By contrast, Mexican Pimas who live under harsher conditions that demand much more physical labor, do not demonstrate the high levels of obesity and diabetes of the Pima in the United States. This suggests that genetic factors contribute substantially to the risk for obesity. Environmental factors such as past poverty, deprivation and a sedentary lifestyle add to that risk.
All this will help you advise Anna’s mother. You remind her of the obesity present all around her. It is not necessary. It is not healthy. It is not necessary to feed Anna all the time. This provide parents a chance to incorperate the information. Usually they understand and will voice a concern about obesity even as they feed highly caloric foods. It takes longer to transform action than to change behavior!
Q2. List the metabolic control mechanisms on food intake that when maladaptive precede morbid obesity.
A2. The discovery of leptin provided the first physiologic link between the environment, peripheral energy storage and the CNS but that the entire system is highly complex involving neuropeptides, cytokines, gut peptides and more. See Part III Section 4 for a more complete discussion of the pathophysiology of obesity in childhood.
TABLE 1 The weight control mechanisms as now understood
1. Begins with the secretion of leptin by fat cells.
2. Leptin is received by leptin specific receptors in the brain stem.

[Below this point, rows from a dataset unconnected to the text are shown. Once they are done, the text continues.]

-- pv_equiv track=rewrite | github.com/Vagacoder/Python_for_everyone | Ch11/p11_12.py | subString1
-- ===== SOURCE A (Python) =====
-- def subString(inputString):
--     listOfSubString = list()
--     if len(inputString) <= 0:
--         listOfSubString.append(inputString)
--
--     else:
--         listOfSubString = subStringOfFirstLetter(inputString)
--         returnedList = subString(inputString[1:])
--         for str1 in returnedList:
--             listOfSubString.append(str1)
--
--     return listOfSubString
--
-- def subStringOfFirstLetter(inputString):
--     listOfSubString = list()
--
--     for i in range(1, len(inputString)+1):
--         listOfSubString.append(inputString[:i])
--
--     return listOfSubString
--
-- def subString1(inputString):
--     listOfSubString = list()
--     if len(inputString) <= 0:
--         listOfSubString.append(inputString)
--
--     else:
--         for i in range(1, len(inputString) + 1):
--             listOfSubString.append(inputString[:i])
--         returnedList = subString(inputString[1:])
--         for str1 in returnedList:
--             listOfSubString.append(str1)
--
--     return listOfSubString
-- ===== SOURCE B (Python) =====
-- def subString1(inputString):
--     n = len(inputString)
--     if n <= 0:
--         return [inputString]
--     result = [inputString[i:j] for i in range(n) for j in range(i + 1, n + 1)]
--     result.append(inputString[n:])
--     return result
-- ===== Notes on version B (the rewrite author's own statement) =====
-- stated objective: faster
-- what changed: Replaces the recursion-over-suffixes plus prefix-helper with a single iterative nested comprehension over (i, j) slice pairs, appending the one trailing empty slice directly.
import Mathlib
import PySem

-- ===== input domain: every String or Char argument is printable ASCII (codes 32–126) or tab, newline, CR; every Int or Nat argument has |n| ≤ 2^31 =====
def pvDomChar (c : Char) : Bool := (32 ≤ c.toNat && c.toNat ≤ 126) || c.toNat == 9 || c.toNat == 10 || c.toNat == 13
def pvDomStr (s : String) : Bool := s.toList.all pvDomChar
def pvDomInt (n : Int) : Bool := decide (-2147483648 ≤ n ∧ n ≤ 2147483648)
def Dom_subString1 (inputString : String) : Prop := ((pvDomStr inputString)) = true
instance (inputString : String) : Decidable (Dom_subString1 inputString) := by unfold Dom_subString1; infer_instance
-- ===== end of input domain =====

-- B replaces A's recursion-over-suffixes plus prefix-helper by a single nested
-- iteration over slice pairs (i, j) plus the one trailing empty slice (idiomatic).


-- ===== PORT A =====
-- helper subStringOfFirstLetter: for i in range(1, len+1): append inputString[:i]
def prefA (cs : List Char) : List (List Char) :=
  (PySem.List.pyRange 1 ((cs.length : Int) + 1) 1).foldl
    (fun acc i => acc ++ [PySem.List.slice cs none (some i)]) []

-- helper subString: recursion; inputString[1:] is the tail of a nonempty list
-- (PySem.List.slice_from_one), and the len(inputString) <= 0 test is the match on [].
def subA : List Char → List (List Char)
  | [] => [[]]
  | c :: rest => (subA rest).foldl (fun acc s => acc ++ [s]) (prefA (c :: rest))

def subString1 (inputString : String) : List String :=
  match h : inputString.toList with
  | [] => [inputString]
  | _ :: rest =>
    -- for i in range(1, len+1): append inputString[:i]
    let listOfSubString :=
      (PySem.List.pyRange 1 ((inputString.toList.length : Int) + 1) 1).foldl
        (fun acc i => acc ++ [String.mk (PySem.List.slice inputString.toList none (some i))]) []
    -- for str1 in subString(inputString[1:]): append str1
    (subA rest).foldl (fun acc t => acc ++ [String.mk t]) listOfSubString

-- ===== PORT B =====
def subString1_alt (inputString : String) : List String :=
  let cs := inputString.toList
  let n := cs.length
  if n ≤ 0 then [inputString]
  else
    ((PySem.List.pyRange 0 (n : Int) 1).flatMap (fun i =>
        (PySem.List.pyRange (i + 1) ((n : Int) + 1) 1).map (fun j =>
          String.mk (PySem.List.slice cs (some i) (some j)))))
      ++ [String.mk (PySem.List.slice cs (some (n : Int)) none)]

-- ===== PRECONDITION & SPEC =====
def Spec_subString1 (inputString : String) (out : List String) : Prop := out = subString1_alt inputString
instance (inputString : String) (out : List String) : Decidable (Spec_subString1 inputString out) := by unfold Spec_subString1; infer_instance

-- ===== CLAIM (what is proved, stated in full; the proofs are below) =====
def Claim_equal_subString1 : Prop := ∀ (inputString : String), Dom_subString1 inputString → Spec_subString1 inputString (subString1 inputString)

-- ===== LEMMAS AND PROOFS =====

-- the canonical substring list both programs produce, on the char-list level
def canon (cs : List Char) : List (List Char) :=
  ((List.range cs.length).flatMap (fun i =>
    (List.range (cs.length - i)).map (fun t => (cs.drop i).take (t + 1)))) ++ [[]]

theorem prefA_eq (cs : List Char) :
    prefA cs = (List.range cs.length).map (fun t => cs.take (t + 1)) := by
  unfold prefA
  rw [PySem.List.pyRange_one, PySem.List.foldl_append_singleton_eq_map, List.map_map]
  have h : ((cs.length : Int) + 1 - 1).toNat = cs.length := by omega
  rw [h]
  apply List.map_congr_left
  intro k _
  show PySem.List.slice cs none (some ((1 : Int) + (k : Int))) = List.take (k + 1) cs
  have h2 : (1 : Int) + (k : Int) = ((k + 1 : Nat) : Int) := by push_cast; ring
  rw [h2, PySem.List.slice_to_natCast]

theorem subA_eq_canon : ∀ cs : List Char, subA cs = canon cs := by
  intro cs
  induction cs with
  | nil => simp [subA, canon]
  | cons c rest ih =>
    rw [subA, PySem.List.foldl_append_singleton, ih, prefA_eq, canon, canon]
    simp only [List.length_cons]
    conv_rhs => rw [List.range_succ_eq_map, List.flatMap_cons, List.flatMap_map]
    simp only [List.drop_zero, Nat.sub_zero, List.append_assoc]
    congr 1
    apply congrArg (· ++ [[]])
    apply List.flatMap_congr
    intro i _
    simp [Nat.succ_sub_succ]

theorem innerB_eq (cs : List Char) (i : Nat) (hi : i < cs.length) :
    (PySem.List.pyRange ((i : Int) + 1) ((cs.length : Int) + 1) 1).map
      (fun j => PySem.List.slice cs (some (i : Int)) (some j))
    = (List.range (cs.length - i)).map (fun t => (cs.drop i).take (t + 1)) := by
  rw [PySem.List.pyRange_one, List.map_map]
  have h : ((cs.length : Int) + 1 - ((i : Int) + 1)).toNat = cs.length - i := by omega
  rw [h]
  apply List.map_congr_left
  intro k _
  have h1 : (i : Int) + 1 + (k : Int) = ((i + (k + 1) : Nat) : Int) := by push_cast; ring
  simp only [Function.comp, h1]
  rw [PySem.List.slice_natCast]
  congr 1
  omega

theorem main_eq (s : String) : subString1 s = subString1_alt s := by
  unfold subString1 subString1_alt
  cases h : s.toList with
  | nil => simp [h]
  | cons c rest =>
    simp only [h, List.length_cons]
    rw [if_neg (by omega)]
    rw [PySem.List.foldl_append_singleton_eq_map, PySem.List.foldl_append_singleton_eq_map,
      List.nil_append]
    have hpref : (PySem.List.pyRange 1 (((rest.length + 1 : Nat) : Int) + 1) 1).map
          (fun i => String.mk (PySem.List.slice (c :: rest) none (some i)))
        = (prefA (c :: rest)).map String.mk := by
      rw [prefA, PySem.List.foldl_append_singleton_eq_map, List.nil_append, List.map_map]
      rfl
    have hA : subA (c :: rest) = prefA (c :: rest) ++ subA rest := by
      rw [subA, PySem.List.foldl_append_singleton]
    rw [hpref, ← List.map_append, ← hA, subA_eq_canon]
    have hlast : PySem.List.slice (c :: rest) (some ((rest.length + 1 : Nat) : Int)) none
        = ([] : List Char) := by
      rw [PySem.List.slice_from_natCast]
      simp
    have hflat : (PySem.List.pyRange 0 (((rest.length + 1 : Nat) : Int)) 1).flatMap (fun i =>
          (PySem.List.pyRange (i + 1) (((rest.length + 1 : Nat) : Int) + 1) 1).map (fun j =>
            String.mk (PySem.List.slice (c :: rest) (some i) (some j))))
        = ((List.range (rest.length + 1)).flatMap (fun i =>
            (List.range (rest.length + 1 - i)).map (fun t =>
              ((c :: rest).drop i).take (t + 1)))).map String.mk := by
      rw [PySem.List.pyRange_one]
      have h0 : (((rest.length + 1 : Nat) : Int) - 0).toNat = rest.length + 1 := by omega
      rw [h0, List.flatMap_map, List.map_flatMap]
      apply List.flatMap_congr
      intro i hi
      rw [List.mem_range] at hi
      have hz : (0 : Int) + (i : Int) = (i : Int) := by ring
      simp only [hz]
      have := innerB_eq (c :: rest) i (by simpa using hi)
      simp only [List.length_cons] at this
      push_cast at this ⊢
      rw [← this, List.map_map]
      rfl
    rw [hflat, hlast, canon]
    simp only [List.length_cons, List.map_append, List.map_cons, List.map_nil]

-- ===== VERDICT (by name: the statement is the Claim_ definition above) =====
theorem subString1_spec : Claim_equal_subString1 := by
  intro s _
  unfold Spec_subString1
  exact main_eq s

3. Neuro-peptide YY is then released triggering secretion of DOPA and other neuro-activity stimulants.
4. Satiety follows.
Leptin is a hormone secreted by fat cells when they are full. Secretion falls when fat cell size is reduced. The presence of leptin produces satiety. It is also associated with emotional calm and well-being. By contrast, a reduction in leptin is associated with all of the psychological characteristics of starvation: lethargy, anxiety and irritability. There is a food preoccupation and over consumption when food is available is highly probable.
Figure 2A
shows a 4 x 4 square. This square represents the fat storage of an overweight child. Assume that the fat cells of an obese person at steady state are of uniform size equal to those of a lean person.
Figure 2B
TEACHING CAPTION: Note that the leptin secretion is at a high but steady level. Obese people have a higher set point because of insulin resistance (see PII Section 4). It takes more leptin to signal satiety.
Figure 3A
shows a 3x3 square representing the fat storage of a normal weight child. This individual has 9 normal size fat cells
Figure 3B
TEACHING CAPTION: Note that the leptin level is at a low but steady level.
Figure 4A
shows what happens to the fat cells of the overweight child when she reduces to the size of the normal weight child. There are still 16 fat cells, but they have reduced in size
Figure 4B
TEACHING CAPTION: Note that the secretion of leptin is greatly reduced when the overweight child or adult reduces to the weight of a lean child.

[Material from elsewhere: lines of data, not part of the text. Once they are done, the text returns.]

-- pv_equiv track=rewrite | github.com/datlt2000/vehicle-routing-problem | vrp-GA.py | decode_vrp
-- ===== SOURCE A (Python) =====
-- def decode_vrp(chromosome):
--     ls = []
--     truck = [0]
--     for k in chromosome:
--         truck.append(k)
--         if k == 0:
--             ls.append(truck)
--             truck = [0]
--     truck.append(0)
--     ls.append(truck)
--     return ls
-- ===== SOURCE B (Python) =====
-- def decode_vrp(chromosome):
--     # Recursive: cut off the route ending at the first depot (0) by slicing, recurse on the rest.
--     if 0 in chromosome:
--         i = chromosome.index(0)
--         return [[0] + chromosome[:i + 1]] + decode_vrp(chromosome[i + 1:])
--     return [[0] + chromosome + [0]]
-- ===== Notes on version B (the rewrite author's own statement) =====
-- stated objective: alternative
-- what changed: Replaces A's single accumulating loop (building each route element by element and flushing on 0) with a recursive formulation: locate the first depot with .index, cut that route out by slicing, and recurse on the remaining tail.
import Mathlib
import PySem

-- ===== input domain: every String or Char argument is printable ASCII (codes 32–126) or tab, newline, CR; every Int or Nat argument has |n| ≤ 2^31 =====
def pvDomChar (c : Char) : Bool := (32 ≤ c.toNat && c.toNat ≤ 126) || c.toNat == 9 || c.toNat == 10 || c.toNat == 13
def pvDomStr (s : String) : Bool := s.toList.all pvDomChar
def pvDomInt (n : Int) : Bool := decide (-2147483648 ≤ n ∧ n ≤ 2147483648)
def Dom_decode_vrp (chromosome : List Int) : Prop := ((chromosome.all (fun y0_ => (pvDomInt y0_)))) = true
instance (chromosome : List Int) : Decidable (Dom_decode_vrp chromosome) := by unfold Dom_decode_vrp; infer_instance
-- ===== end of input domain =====

-- B replaces A's accumulating loop by recursion: find the first depot with .index,
-- slice off that route, and recurse on the remainder (alternative decomposition, same cost).


-- ===== PORT A =====
-- A: one loop carrying (ls, truck); truck starts [0], each k is appended, and on k == 0
-- the truck is flushed to ls and restarted at [0]; finally truck gets a 0 and is flushed.
def decode_vrp (chromosome : List Int) : List (List Int) :=
  let st := chromosome.foldl
    (fun (st : List (List Int) × List Int) k =>
      let truck := st.2 ++ [k]
      if k == 0 then (st.1 ++ [truck], [0]) else (st.1, truck))
    ([], [0])
  st.1 ++ [st.2 ++ [0]]

-- ===== PORT B =====
-- B: if 0 occurs, i = chromosome.index(0); emit [0] + chromosome[:i+1] and recurse on
-- chromosome[i+1:]; otherwise the single route [0] + chromosome + [0].
def decode_vrp_alt (chromosome : List Int) : List (List Int) :=
  if h : (0 : Int) ∈ chromosome then
    let i : Nat := (PySem.List.index? chromosome 0).get
      (by rw [PySem.List.index?_isSome_iff]; exact h)
    [[0] ++ PySem.List.slice chromosome none (some ((i : Int) + 1))] ++
      decode_vrp_alt (PySem.List.slice chromosome (some ((i : Int) + 1)) none)
  else [[0] ++ chromosome ++ [0]]
termination_by chromosome.length
decreasing_by
  have hlen : ((i : Int) + 1) = (((i + 1 : Nat)) : Int) := by push_cast; ring
  rw [hlen, PySem.List.slice_from_natCast]
  have : 0 < chromosome.length := List.length_pos_of_mem h
  simp [List.length_drop]
  omega

-- ===== PRECONDITION & SPEC =====
def Spec_decode_vrp (chromosome : List Int) (out : List (List Int)) : Prop := out = decode_vrp_alt chromosome
instance (chromosome : List Int) (out : List (List Int)) : Decidable (Spec_decode_vrp chromosome out) := by unfold Spec_decode_vrp; infer_instance

-- ===== CLAIM =====
def Claim_equal_decode_vrp : Prop := ∀ (chromosome : List Int), Dom_decode_vrp chromosome → Spec_decode_vrp chromosome (decode_vrp chromosome)

-- ===== LEMMAS AND PROOFS =====

-- Proof-side helper: the zero-delimited segments of a list (accumulator cur).
def pvSegs : List Int → List Int → List (List Int)
  | [], current => [current]
  | k :: rest, current =>
      if k == 0 then current :: pvSegs rest [] else pvSegs rest (current ++ [k])

-- Loop invariant for A: the fold from state (ls, 0 :: cur) finishes to ls followed by
-- the wrapped segments computed from accumulator cur.
theorem decode_vrp_key (c : List Int) : ∀ (ls : List (List Int)) (cur : List Int),
    (fun st : List (List Int) × List Int => st.1 ++ [st.2 ++ [0]])
      (c.foldl (fun (st : List (List Int) × List Int) k =>
          let truck := st.2 ++ [k]
          if k == 0 then (st.1 ++ [truck], [0]) else (st.1, truck)) (ls, 0 :: cur))
    = ls ++ (pvSegs c cur).map (fun seg => ([0] ++ seg) ++ [0]) := by
  induction c with
  | nil => intro ls cur; simp [pvSegs]
  | cons k rest ih =>
    intro ls cur
    by_cases hk : k = 0
    · subst hk
      have h := ih (ls ++ [(0 :: cur) ++ [0]]) []
      simp [pvSegs, List.foldl_cons, List.append_assoc] at h ⊢
      exact h
    · have : (0 :: cur) ++ [k] = 0 :: (cur ++ [k]) := by simp
      simpa [pvSegs, hk, List.foldl_cons, this] using ih ls (cur ++ [k])

-- A equals the wrapped segments.
theorem decode_vrp_eq_segs (c : List Int) :
    decode_vrp c = (pvSegs c []).map (fun seg => ([0] ++ seg) ++ [0]) := by
  unfold decode_vrp
  simpa using decode_vrp_key c [] []

-- Segments of a zero-free list: the single segment cur ++ c.
theorem pvSegs_no_zero (c : List Int) (hc : (0 : Int) ∉ c) :
    ∀ cur, pvSegs c cur = [cur ++ c] := by
  induction c with
  | nil => intro cur; simp [pvSegs]
  | cons k rest ih =>
    intro cur
    have hk : k ≠ 0 := fun h => hc (by simp [h])
    have hr : (0 : Int) ∉ rest := fun h => hc (List.mem_cons_of_mem _ h)
    simp [pvSegs, hk, ih hr, List.append_assoc]

-- Splitting at the first zero: segments of pre ++ 0 :: suf with 0 ∉ pre.
theorem pvSegs_split (pre suf : List Int) (hpre : (0 : Int) ∉ pre) :
    ∀ cur, pvSegs (pre ++ 0 :: suf) cur = (cur ++ pre) :: pvSegs suf [] := by
  induction pre with
  | nil => intro cur; simp [pvSegs]
  | cons p ps ih =>
    intro cur
    have hp : p ≠ 0 := fun h => hpre (by simp [h])
    have hps : (0 : Int) ∉ ps := fun h => hpre (List.mem_cons_of_mem _ h)
    simp [pvSegs, hp, ih hps, List.append_assoc]

-- Main bridge: the wrapped segments are exactly what B computes, by strong induction on length.
theorem segs_eq_alt (n : Nat) : ∀ (c : List Int), c.length ≤ n →
    (pvSegs c []).map (fun seg => ([0] ++ seg) ++ [0]) = decode_vrp_alt c := by
  induction n with
  | zero =>
    intro c hc
    have : c = [] := List.eq_nil_of_length_eq_zero (Nat.le_zero.mp hc)
    subst this
    simp [pvSegs, decode_vrp_alt]
  | succ n ih =>
    intro c hc
    by_cases h : (0 : Int) ∈ c
    · obtain ⟨i, hi⟩ := Option.isSome_iff_exists.mp
        ((PySem.List.index?_isSome_iff c 0).mpr h)
      obtain ⟨pre, suf, hsplit, hlen, hpre⟩ := (PySem.List.index?_eq_some_iff c 0 i).mp hi
      rw [decode_vrp_alt]
      simp only [dif_pos h, hi, Option.get_some]
      have hcast : ((i : Int) + 1) = (((i + 1 : Nat)) : Int) := by push_cast; ring
      rw [hcast, PySem.List.slice_to_natCast, PySem.List.slice_from_natCast]
      subst hsplit
      have htake : (pre ++ 0 :: suf).take (i + 1) = pre ++ [0] := by
        rw [← hlen]
        simp [List.take_append]
      have hdrop : (pre ++ 0 :: suf).drop (i + 1) = suf := by
        rw [← hlen]
        simp [List.drop_append]
      have hsuf : suf.length ≤ n := by
        have := hc
        simp [List.length_append] at this
        omega
      rw [htake, hdrop, pvSegs_split pre suf hpre, ← ih suf hsuf]
      simp
    · rw [decode_vrp_alt]
      simp [dif_neg h, pvSegs_no_zero c h]

-- ===== VERDICT =====
theorem decode_vrp_spec : Claim_equal_decode_vrp := by
  intro c _
  unfold Spec_decode_vrp
  rw [decode_vrp_eq_segs, segs_eq_alt c.length c (le_refl _)]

There are two pathologic states associated with failure of production of leptin (the OB/OB rat with pure obesity) and the lack if leptin receptor (the DB/DB rat where the obesity is associated with insulin resistance and diabetes mellitus.) These animal models are similar to gene control in the Pima and other Native American tribal groups where child obesity and diabetes are common.
Q3 What social and environmental phenomenon increase risk for obesity.

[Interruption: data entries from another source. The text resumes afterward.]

-- pv_equiv track=rewrite | github.com/Muhammad-Hashir-55/Leetcode-Problem-Solving-and-Solutions | Convert_Integer_to_the_Sum_of_Two_No_Zero_Integers.py | getNoZeroIntegers
-- ===== SOURCE A (Python) =====
-- from typing import List
--
-- def getNoZeroIntegers(n: int) -> List[int]:
--     for i in range(n):
--         for j in range(n):
--             s1 = str(i)
--             s2 = str(j)
--             if('0' in s1):
--                 continue
--             if('0' in s2):
--                 continue
--             if(i +j == n):
--                 return [i,j]
-- ===== SOURCE B (Python) =====
-- def getNoZeroIntegers(n: int):
--     for i in range(1, n):
--         if '0' not in str(i) and '0' not in str(n - i):
--             return [i, n - i]
-- ===== Notes on version B (the rewrite author's own statement) =====
-- stated objective: faster
-- what changed: A runs a nested n-by-n scan over all pairs (i, j) and tests i + j == n; B runs a single loop over i = 1..n-1 and checks i and n - i directly, so the inner scan disappears. Pre_ excludes the small n with no no-zero split (such as 1), on which A returns None (not a value of the declared list type); B also returns None there.
-- outside the precondition, e.g. on getNoZeroIntegers(1): A returns None, B returns None; on getNoZeroIntegers(0): A returns None, B returns None
import Mathlib
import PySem

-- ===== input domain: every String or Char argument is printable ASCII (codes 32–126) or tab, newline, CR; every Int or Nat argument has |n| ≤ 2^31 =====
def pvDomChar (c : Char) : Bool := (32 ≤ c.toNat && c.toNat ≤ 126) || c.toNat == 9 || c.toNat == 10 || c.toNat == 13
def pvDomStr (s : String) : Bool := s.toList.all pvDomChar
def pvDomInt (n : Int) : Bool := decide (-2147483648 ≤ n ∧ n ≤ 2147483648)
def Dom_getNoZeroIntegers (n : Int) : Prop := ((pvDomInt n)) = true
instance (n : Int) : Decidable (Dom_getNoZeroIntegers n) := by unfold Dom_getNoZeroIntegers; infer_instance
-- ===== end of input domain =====

-- B replaces A's nested n×n scan over all pairs (i, j) by one loop over i checking i and n - i;
-- return value only, objective: faster.

-- ===== PORT A =====
-- inner 'for j in range(n)'; early 'return [i,j]' modelled by Option, 'continue' by recursing
def pvInnerA (n i : Int) : List Int → Option (List Int)
  | [] => none
  | j :: js =>
    let s1 := PySem.Int.toStr i
    let s2 := PySem.Int.toStr j
    if PySem.Str.isIn "0" s1 then pvInnerA n i js
    else if PySem.Str.isIn "0" s2 then pvInnerA n i js
    else if i + j == n then some [i, j]
    else pvInnerA n i js

-- outer 'for i in range(n)'
def pvOuterA (n : Int) : List Int → Option (List Int)
  | [] => none
  | i :: is =>
    match pvInnerA n i (PySem.List.pyRange 0 n 1) with
    | some r => some r
    | none => pvOuterA n is

-- falling off the loops returns Python None, which is outside Pre_; [] stands in for it
def getNoZeroIntegers (n : Int) : List Int :=
  (pvOuterA n (PySem.List.pyRange 0 n 1)).getD []

-- ===== PORT B =====
-- single 'for i in range(1, n)' checking i and n - i
def pvScanB (n : Int) : List Int → Option (List Int)
  | [] => none
  | i :: is =>
    if !PySem.Str.isIn "0" (PySem.Int.toStr i) && !PySem.Str.isIn "0" (PySem.Int.toStr (n - i)) then
      some [i, n - i]
    else pvScanB n is

def getNoZeroIntegers_alt (n : Int) : List Int :=
  (pvScanB n (PySem.List.pyRange 1 n 1)).getD []

-- ===== PRECONDITION & SPEC =====
-- Pre_ excludes the small n with no no-zero split (such as 1), where both loops find no pair and the
-- Pythons return None, which is not a value of the declared type list[int]; all other n in Dom have one.
def Pre_getNoZeroIntegers (n : Int) : Prop := 2 ≤ n
instance (n : Int) : Decidable (Pre_getNoZeroIntegers n) := by unfold Pre_getNoZeroIntegers; infer_instance
def pvWitness_getNoZeroIntegers : Int := (11)
def Spec_getNoZeroIntegers (n : Int) (out : List Int) : Prop := out = getNoZeroIntegers_alt n
instance (n : Int) (out : List Int) : Decidable (Spec_getNoZeroIntegers n out) := by unfold Spec_getNoZeroIntegers; infer_instance

-- ===== CLAIM (what is proved, stated in full; the proofs are below) =====
def Claim_equal_getNoZeroIntegers : Prop := ∀ (n : Int), Dom_getNoZeroIntegers n → Pre_getNoZeroIntegers n → Spec_getNoZeroIntegers n (getNoZeroIntegers n)

-- ===== LEMMAS AND PROOFS =====

-- abbreviation for the test A and B both perform
def pvHasZero (x : Int) : Bool := PySem.Str.isIn "0" (PySem.Int.toStr x)

-- the form the pysem bridge simp lemmas leave the test in
theorem pvHasZero_eq (x : Int) :
    PySem.Chars.isIn ['0'] (PySem.Int.toChars x) = pvHasZero x := by
  simp [pvHasZero]

theorem pvInnerA_of_hasZero (n i : Int) (h : pvHasZero i = true) :
    ∀ js, pvInnerA n i js = none := by
  intro js
  induction js with
  | nil => rfl
  | cons j js ih => simpa [pvInnerA, pvHasZero_eq, h] using ih

theorem pvInnerA_of_noZero (n i : Int) (h : pvHasZero i = false) :
    ∀ js, pvInnerA n i js =
      if (n - i) ∈ js ∧ pvHasZero (n - i) = false then some [i, n - i] else none := by
  intro js
  induction js with
  | nil => simp [pvInnerA]
  | cons j js ih =>
    by_cases hj : pvHasZero j = true
    · rw [show pvInnerA n i (j :: js) = pvInnerA n i js by
        simp [pvInnerA, pvHasZero_eq, h, hj], ih]
      by_cases hji : j = n - i
      · subst hji; simp [hj, List.mem_cons]
      · have hji' : n - i ≠ j := fun hc => hji hc.symm
        simp [List.mem_cons, hji']
    · have hj' : pvHasZero j = false := by simpa using hj
      by_cases hsum : i + j = n
      · have hji : j = n - i := by omega
        subst hji
        simp [pvInnerA, pvHasZero_eq, h, hj', hsum, List.mem_cons]
      · rw [show pvInnerA n i (j :: js) = pvInnerA n i js by
          simp [pvInnerA, pvHasZero_eq, h, hj', hsum], ih]
        have hji : n - i ≠ j := by omega
        simp [List.mem_cons, hji]

theorem pvOuterA_eq_pvScanB (n : Int) :
    ∀ l : List Int, (∀ i ∈ l, 1 ≤ i ∧ i < n) → pvOuterA n l = pvScanB n l := by
  intro l hl
  induction l with
  | nil => rfl
  | cons i is ih =>
    have hi : 1 ≤ i ∧ i < n := hl i (List.mem_cons_self ..)
    have htail : ∀ x ∈ is, 1 ≤ x ∧ x < n := fun x hx => hl x (List.mem_cons_of_mem _ hx)
    by_cases hz : pvHasZero i = true
    · rw [pvOuterA, pvInnerA_of_hasZero n i hz]
      rw [show pvScanB n (i :: is) = pvScanB n is by simp [pvScanB, pvHasZero_eq, hz]]
      exact ih htail
    · have hz' : pvHasZero i = false := by simpa using hz
      have hmem : (n - i) ∈ PySem.List.pyRange 0 n 1 := by
        rw [PySem.List.mem_pyRange_one]; omega
      rw [pvOuterA, pvInnerA_of_noZero n i hz']
      by_cases hnz : pvHasZero (n - i) = false
      · rw [if_pos ⟨hmem, hnz⟩]
        simp [pvScanB, pvHasZero_eq, hz', hnz]
      · have hnz' : pvHasZero (n - i) = true := by simpa using hnz
        rw [if_neg (by simp [hnz'])]
        rw [show pvScanB n (i :: is) = pvScanB n is by simp [pvScanB, pvHasZero_eq, hz', hnz']]
        exact ih htail

theorem pvHasZero_zero : pvHasZero 0 = true := by decide

-- ===== VERDICT (by name: the statement is the Claim_ definition above) =====
theorem getNoZeroIntegers_spec : Claim_equal_getNoZeroIntegers := by
  intro n _ hpre
  have h2 : (2 : Int) ≤ n := hpre
  unfold Spec_getNoZeroIntegers getNoZeroIntegers getNoZeroIntegers_alt
  have hsplit : PySem.List.pyRange 0 n 1 = 0 :: PySem.List.pyRange 1 n 1 := by
    rw [PySem.List.pyRange_one_cons (by omega)]
    norm_num
  rw [hsplit, pvOuterA, pvInnerA_of_hasZero n 0 pvHasZero_zero,
    pvOuterA_eq_pvScanB n _ (fun i hi => by
      rw [PySem.List.mem_pyRange_one] at hi; omega)]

A3. As noted in Ms Hurley’s Case study – See reference 9.
“Anna's mother is a Pima Indian; her father is Hispanic. Anna was the first child born to her mother, who was 18 years of age. Psychosocial factors appear to contribute to Anna's weight gain. She eats to ease her pain of being abandoned by her mother, of being held back a grade in school, of being ridiculed by her peers, and of being cared for most of the time by her maternal grandparents. They feed and care for her, but show little emotional attachment to her. They expressed little if any interest in helping her with her problems at school in general or with her weight problem in particular.
“[Anna] eats breakfast with her grandparents before the bus takes her to school. She then eats another breakfast and lunch at school. After the bus brings her home in the afternoon, she often snacks on soda pop and chips while she watches television. Extra meals and snacks of around 250 to 285 calories have been a major contributor to her dramatic weight gain over a brief period. Small increases in caloric intake on a consistent basis can have a significant effect on body weight over time.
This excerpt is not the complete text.